-- pv_equiv track=rewrite | github.com/JochenWeerda/scribus-gamma-dashboard-plugin | tools/extract_pdfs_and_create_layout.py | parse_chapter_structure
-- ===== SOURCE A (Python) =====
-- def parse_chapter_structure(text):
--     """Erkennt Überschriften und Absätze"""
--     lines = text.split('\n')
--     structure = []
--     current_para = []
--
--     for line in lines:
--         line = line.strip()
--         if not line:
--             if current_para:
--                 structure.append(('para', ' '.join(current_para)))
--                 current_para = []
--             continue
--
--         # Große Überschrift (GROSSBUCHSTABEN oder sehr lang)
--         if line.isupper() and len(line) > 10:
--             if current_para:
--                 structure.append(('para', ' '.join(current_para)))
--                 current_para = []
--             structure.append(('heading', line))
--         # Kleine Überschrift (fett oder kurz)
--         elif len(line) < 80 and (line.endswith(':') or line.isupper()):
--             if current_para:
--                 structure.append(('para', ' '.join(current_para)))
--                 current_para = []
--             structure.append(('subheading', line))
--         else:
--             current_para.append(line)
--
--     if current_para:
--         structure.append(('para', ' '.join(current_para)))
--
--     return structure
-- ===== SOURCE B (Python) =====
-- def parse_chapter_structure(text):
--     """Erkennt Ueberschriften und Absaetze (run-based index scan: no flush buffer;
--     each paragraph is taken as one maximal run of text lines via an inner scan)"""
--     def kind(line):
--         if line.isupper() and len(line) > 10:
--             return 'heading'
--         if len(line) < 80 and (line.endswith(':') or line.isupper()):
--             return 'subheading'
--         return 'text'
--
--     lines = [l.strip() for l in text.split('\n')]
--     structure = []
--     i, n = 0, len(lines)
--     while i < n:
--         line = lines[i]
--         if not line:
--             i += 1
--         else:
--             k = kind(line)
--             if k != 'text':
--                 structure.append((k, line))
--                 i += 1
--             else:
--                 j = i + 1
--                 while j < n and lines[j] and kind(lines[j]) == 'text':
--                     j += 1
--                 structure.append(('para', ' '.join(lines[i:j])))
--                 i = j
--     return structure
-- ===== Notes on version B (the rewrite author's own statement) =====
-- stated objective: alternative
-- what changed: A folds over lines with a mutable paragraph buffer flushed at three different sites; B keeps no buffer at all: an index scan that, upon meeting a text line, runs an inner scan to the end of the maximal run of text lines and emits that whole run as one paragraph via a slice join.
import Mathlib
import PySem

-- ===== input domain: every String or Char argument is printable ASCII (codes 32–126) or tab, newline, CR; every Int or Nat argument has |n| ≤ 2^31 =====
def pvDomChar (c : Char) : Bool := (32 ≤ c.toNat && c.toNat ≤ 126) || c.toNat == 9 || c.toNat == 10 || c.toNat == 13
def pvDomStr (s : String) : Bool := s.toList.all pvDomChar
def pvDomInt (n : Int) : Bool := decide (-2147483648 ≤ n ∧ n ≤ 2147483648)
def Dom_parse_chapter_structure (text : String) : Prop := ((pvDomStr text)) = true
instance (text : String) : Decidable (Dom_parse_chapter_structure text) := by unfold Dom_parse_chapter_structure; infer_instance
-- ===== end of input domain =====

-- B replaces A's flush-buffer fold by a run-based scan that takes each paragraph as one
-- maximal run of text lines (objective: alternative decomposition, same cost).

-- ===== PORT A =====
-- hand port of Python str.isupper (exact on ASCII: at least one uppercase letter and no lowercase letter)
def pyStrIsupper (s : String) : Bool :=
  s.toList.any PySem.Chars.isupper && s.toList.all (fun c => !PySem.Chars.islower c)

-- the body of A's for-loop AFTER 'line = line.strip()', on state (structure, current_para)
def pvStepA' (st : List (String × String) × List String) (line : String) :
    List (String × String) × List String :=
  if PySem.Str.len line = 0 then
    if st.2 ≠ [] then (st.1 ++ [("para", PySem.Str.join " " st.2)], []) else st
  else if pyStrIsupper line && decide (10 < PySem.Str.len line) then
    ((if st.2 ≠ [] then st.1 ++ [("para", PySem.Str.join " " st.2)] else st.1)
      ++ [("heading", line)], [])
  else if decide (PySem.Str.len line < 80)
        && (PySem.Str.endswith line ":" || pyStrIsupper line) then
    ((if st.2 ≠ [] then st.1 ++ [("para", PySem.Str.join " " st.2)] else st.1)
      ++ [("subheading", line)], [])
  else
    (st.1, st.2 ++ [line])

-- the body of A's for-loop: 'line = line.strip()' then the branches
def pvStepA (st : List (String × String) × List String) (raw : String) :
    List (String × String) × List String :=
  pvStepA' st (PySem.Str.strip raw)

-- A's trailing 'if current_para: structure.append(...)'
def pvFinish (r : List (String × String) × List String) : List (String × String) :=
  if r.2 ≠ [] then r.1 ++ [("para", PySem.Str.join " " r.2)] else r.1

def parse_chapter_structure (text : String) : List (String × String) :=
  let lines := (PySem.Str.split? text "\n").getD []
  pvFinish (lines.foldl pvStepA ([], []))

-- ===== PORT B =====
-- B's kind(line) helper (checked on already-stripped, non-empty lines)
def pvKindB (line : String) : String :=
  if pyStrIsupper line && decide (10 < PySem.Str.len line) then "heading"
  else if decide (PySem.Str.len line < 80)
        && (PySem.Str.endswith line ":" || pyStrIsupper line) then "subheading"
  else "text"

-- B's inner-scan condition 'lines[j] and kind(lines[j]) == "text"'
def pvIsText (l : String) : Bool := !(PySem.Str.len l == 0) && (pvKindB l == "text")

-- B's outer while loop over the suffix lines[i:], with the inner scan as takeWhile
def pvGoB : List String → List (String × String)
  | [] => []
  | l :: rest =>
    if PySem.Str.len l = 0 then pvGoB rest
    else if pvKindB l != "text" then (pvKindB l, l) :: pvGoB rest
    else
      let run := rest.takeWhile pvIsText
      ("para", PySem.Str.join " " (l :: run)) :: pvGoB (rest.drop run.length)
termination_by ls => ls.length

def parse_chapter_structure_alt (text : String) : List (String × String) :=
  pvGoB (((PySem.Str.split? text "\n").getD []).map PySem.Str.strip)

-- ===== PRECONDITION & SPEC =====
def Spec_parse_chapter_structure (text : String) (out : List (String × String)) : Prop := out = parse_chapter_structure_alt text
instance (text : String) (out : List (String × String)) : Decidable (Spec_parse_chapter_structure text out) := by unfold Spec_parse_chapter_structure; infer_instance

-- ===== CLAIM (what is proved, stated in full; the proofs are below) =====
def Claim_equal_parse_chapter_structure : Prop := ∀ (text : String), Dom_parse_chapter_structure text → Spec_parse_chapter_structure text (parse_chapter_structure text)

-- ===== LEMMAS AND PROOFS =====
-- A's finished fold from state ([], cur), the quantity the invariant tracks
def pvRunA (cur : List String) (ls : List String) : List (String × String) :=
  pvFinish (ls.foldl pvStepA' ([], cur))

-- the accumulator only ever grows by appends: it factors out of the step …
theorem stepA'_acc (acc : List (String × String)) (cur : List String) (l : String) :
    pvStepA' (acc, cur) l
      = (acc ++ (pvStepA' ([], cur) l).1, (pvStepA' ([], cur) l).2) := by
  unfold pvStepA'; split_ifs <;> simp_all

-- … hence out of the whole fold …
theorem foldl_stepA'_acc (ls : List String) (acc : List (String × String)) (cur : List String) :
    ls.foldl pvStepA' (acc, cur)
      = (acc ++ (ls.foldl pvStepA' ([], cur)).1, (ls.foldl pvStepA' ([], cur)).2) := by
  induction ls generalizing acc cur with
  | nil => simp
  | cons l t ih =>
    simp only [List.foldl_cons]
    rw [stepA'_acc acc cur l]
    generalize pvStepA' ([], cur) l = p
    obtain ⟨b1, b2⟩ := p
    dsimp only
    rw [ih (acc ++ b1) b2, ih b1 b2]
    simp

-- … and out of the finished fold
theorem runA_acc (ls : List String) (acc : List (String × String)) (cur : List String) :
    pvFinish (ls.foldl pvStepA' (acc, cur)) = acc ++ pvRunA cur ls := by
  rw [foldl_stepA'_acc]
  unfold pvRunA pvFinish
  split_ifs <;> simp_all

-- on a text line A's step only appends to the paragraph buffer
theorem stepA'_text (st : List (String × String) × List String) (l : String)
    (h0 : ¬ PySem.Str.len l = 0) (hk : pvKindB l = "text") :
    pvStepA' st l = (st.1, st.2 ++ [l]) := by
  by_cases c1 : (pyStrIsupper l && decide (10 < PySem.Str.len l)) = true
  · exfalso; unfold pvKindB at hk; rw [if_pos c1] at hk; exact absurd hk (by decide)
  · by_cases c2 : (decide (PySem.Str.len l < 80)
        && (PySem.Str.endswith l ":" || pyStrIsupper l)) = true
    · exfalso; unfold pvKindB at hk; rw [if_neg c1, if_pos c2] at hk
      exact absurd hk (by decide)
    · unfold pvStepA'; rw [if_neg h0, if_neg c1, if_neg c2]

-- pvIsText unpacked
theorem isText_iff (l : String) :
    pvIsText l = true ↔ (¬ PySem.Str.len l = 0 ∧ pvKindB l = "text") := by
  unfold pvIsText
  constructor
  · intro h; simp only [Bool.and_eq_true, Bool.not_eq_eq_eq_not, Bool.not_true,
      beq_eq_false_iff_ne, beq_iff_eq, ne_eq] at h; exact h
  · intro ⟨h0, hk⟩
    have h0' : ¬ l = "" := fun e => h0 (by rw [e]; rfl)
    simp [hk, h0']

-- a whole run of text lines just extends the buffer
theorem foldl_stepA'_run (run : List String) (tail : List String) (cur : List String)
    (h : ∀ x ∈ run, pvIsText x = true) :
    (run ++ tail).foldl pvStepA' ([], cur) = tail.foldl pvStepA' ([], cur ++ run) := by
  induction run generalizing cur with
  | nil => simp
  | cons a t ih =>
    obtain ⟨h0, hk⟩ := (isText_iff a).1 (h a (by simp))
    simp only [List.cons_append, List.foldl_cons]
    rw [stepA'_text _ _ h0 hk]
    simpa using ih (cur ++ [a]) (fun x hx => h x (by simp [hx]))

-- a non-empty buffer is flushed as one 'para' entry at the next non-text line (or at the end)
theorem runA_flush (ls : List String) (cur : List String) (hcur : cur ≠ [])
    (hhd : ∀ l, ls.head? = some l → pvIsText l = false) :
    pvRunA cur ls = ("para", PySem.Str.join " " cur) :: pvRunA [] ls := by
  cases ls with
  | nil => simp [pvRunA, pvFinish, hcur]
  | cons l rest =>
    have hl : pvIsText l = false := hhd l rfl
    unfold pvRunA
    simp only [List.foldl_cons]
    by_cases h0 : PySem.Str.len l = 0
    · -- blank line: flush / skip
      rw [show pvStepA' ([], cur) l = ([("para", PySem.Str.join " " cur)], []) by
            unfold pvStepA'; rw [if_pos h0]; simp [hcur],
          show pvStepA' (([] : List (String × String)), ([] : List String)) l = ([], []) by
            unfold pvStepA'; rw [if_pos h0]; simp]
      rw [runA_acc]; rfl
    · have hkne : ¬ pvKindB l = "text" := by
        intro hk
        rw [(isText_iff l).2 ⟨h0, hk⟩] at hl; exact Bool.true_eq_false.mp hl
      by_cases c1 : (pyStrIsupper l && decide (10 < PySem.Str.len l)) = true
      · rw [show pvStepA' ([], cur) l
              = ([("para", PySem.Str.join " " cur), ("heading", l)], []) by
              unfold pvStepA'; rw [if_neg h0, if_pos c1]; simp [hcur],
            show pvStepA' (([] : List (String × String)), ([] : List String)) l
              = ([("heading", l)], []) by
              unfold pvStepA'; rw [if_neg h0, if_pos c1]; simp]
        rw [runA_acc, runA_acc]; rfl
      · by_cases c2 : (decide (PySem.Str.len l < 80)
            && (PySem.Str.endswith l ":" || pyStrIsupper l)) = true
        · rw [show pvStepA' ([], cur) l
                = ([("para", PySem.Str.join " " cur), ("subheading", l)], []) by
                unfold pvStepA'; rw [if_neg h0, if_neg c1, if_pos c2]; simp [hcur],
              show pvStepA' (([] : List (String × String)), ([] : List String)) l
                = ([("subheading", l)], []) by
                unfold pvStepA'; rw [if_neg h0, if_neg c1, if_pos c2]; simp]
          rw [runA_acc, runA_acc]; rfl
        · exact absurd (by unfold pvKindB; rw [if_neg c1, if_neg c2]) hkne

-- the first element surviving dropWhile fails the predicate
theorem head?_dropWhile_false (p : String → Bool) (l : List String) (x : String)
    (h : (l.dropWhile p).head? = some x) : p x = false := by
  induction l with
  | nil => simp at h
  | cons a t ih =>
    by_cases hp : p a
    · simpa [List.dropWhile, hp] using ih (by simpa [List.dropWhile, hp] using h)
    · simp [List.dropWhile, hp] at h; subst h; simpa using hp

-- drop past the takeWhile prefix is dropWhile
theorem drop_length_takeWhile (p : String → Bool) (l : List String) :
    l.drop (l.takeWhile p).length = l.dropWhile p := by
  induction l with
  | nil => rfl
  | cons a t ih => by_cases h : p a <;> simp [List.takeWhile, List.dropWhile, h, ih]

-- MAIN INVARIANT: A's finished fold from the empty state equals B's run-based scan
theorem runA_eq_goB (ls : List String) : pvRunA [] ls = pvGoB ls := by
  induction ls using pvGoB.induct with
  | case1 => simp [pvRunA, pvFinish, pvGoB]
  | case2 l rest h0 ih =>
    unfold pvRunA
    simp only [List.foldl_cons]
    rw [show pvStepA' (([] : List (String × String)), ([] : List String)) l = ([], []) by
          unfold pvStepA'; rw [if_pos h0]; simp]
    unfold pvGoB
    rw [if_pos h0]
    exact ih
  | case3 l rest h0 hk ih =>
    -- heading or subheading line
    have hkne : ¬ pvKindB l = "text" := by simpa [bne_iff_ne] using hk
    have hstep : pvStepA' (([] : List (String × String)), ([] : List String)) l
        = ([(pvKindB l, l)], []) := by
      by_cases c1 : (pyStrIsupper l && decide (10 < PySem.Str.len l)) = true
      · have : pvKindB l = "heading" := by unfold pvKindB; rw [if_pos c1]
        rw [this]; unfold pvStepA'; rw [if_neg h0, if_pos c1]; simp
      · by_cases c2 : (decide (PySem.Str.len l < 80)
            && (PySem.Str.endswith l ":" || pyStrIsupper l)) = true
        · have : pvKindB l = "subheading" := by unfold pvKindB; rw [if_neg c1, if_pos c2]
          rw [this]; unfold pvStepA'; rw [if_neg h0, if_neg c1, if_pos c2]; simp
        · exact absurd (by unfold pvKindB; rw [if_neg c1, if_neg c2]) hkne
    unfold pvRunA
    simp only [List.foldl_cons, hstep]
    rw [runA_acc]
    unfold pvGoB
    rw [if_neg h0, if_pos hk]
    simpa using ih
  | case4 l rest h0 hk run ih =>
    -- text line: a maximal run of text lines becomes one paragraph
    have hrun : run = rest.takeWhile pvIsText := rfl
    have hktext : pvKindB l = "text" := by simpa [bne_iff_ne] using hk
    unfold pvRunA
    simp only [List.foldl_cons]
    rw [stepA'_text _ _ h0 hktext]
    have hsplit : rest = run ++ rest.drop run.length := by
      rw [hrun, drop_length_takeWhile]
      exact (List.takeWhile_append_dropWhile).symm
    conv_lhs => rw [hsplit]
    rw [foldl_stepA'_run run _ _ (fun x hx => List.mem_takeWhile_imp (hrun ▸ hx))]
    have hflush := runA_flush (rest.drop run.length) ([] ++ [l] ++ run)
      (by simp) (by
        intro x hx
        rw [hrun, drop_length_takeWhile] at hx
        exact head?_dropWhile_false pvIsText rest x hx)
    unfold pvRunA at hflush
    simp only [List.nil_append] at hflush ⊢
    unfold pvRunA at ih
    rw [hflush, ih]
    conv_rhs => rw [pvGoB]
    rw [if_neg h0, if_neg (by simpa [bne_iff_ne] using hk)]
    rfl

-- ===== VERDICT (by name: the statement is the Claim_ definition above) =====
theorem parse_chapter_structure_spec : Claim_equal_parse_chapter_structure := by
  intro text _
  unfold Spec_parse_chapter_structure parse_chapter_structure parse_chapter_structure_alt
  rw [← runA_eq_goB]
  unfold pvRunA
  rw [List.foldl_map]
  rfl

• **Exercise brief**: Wherever the string "Python" occurs in the listing, return the line it sits on.

• **Solution to the problem**:
-- ===== SOURCE A (Python) =====
-- ===== SOURCE B (Python) =====
-- hand port of Python str.isupper (exact on ASCII: at least one uppercase letter and no lowercase letter)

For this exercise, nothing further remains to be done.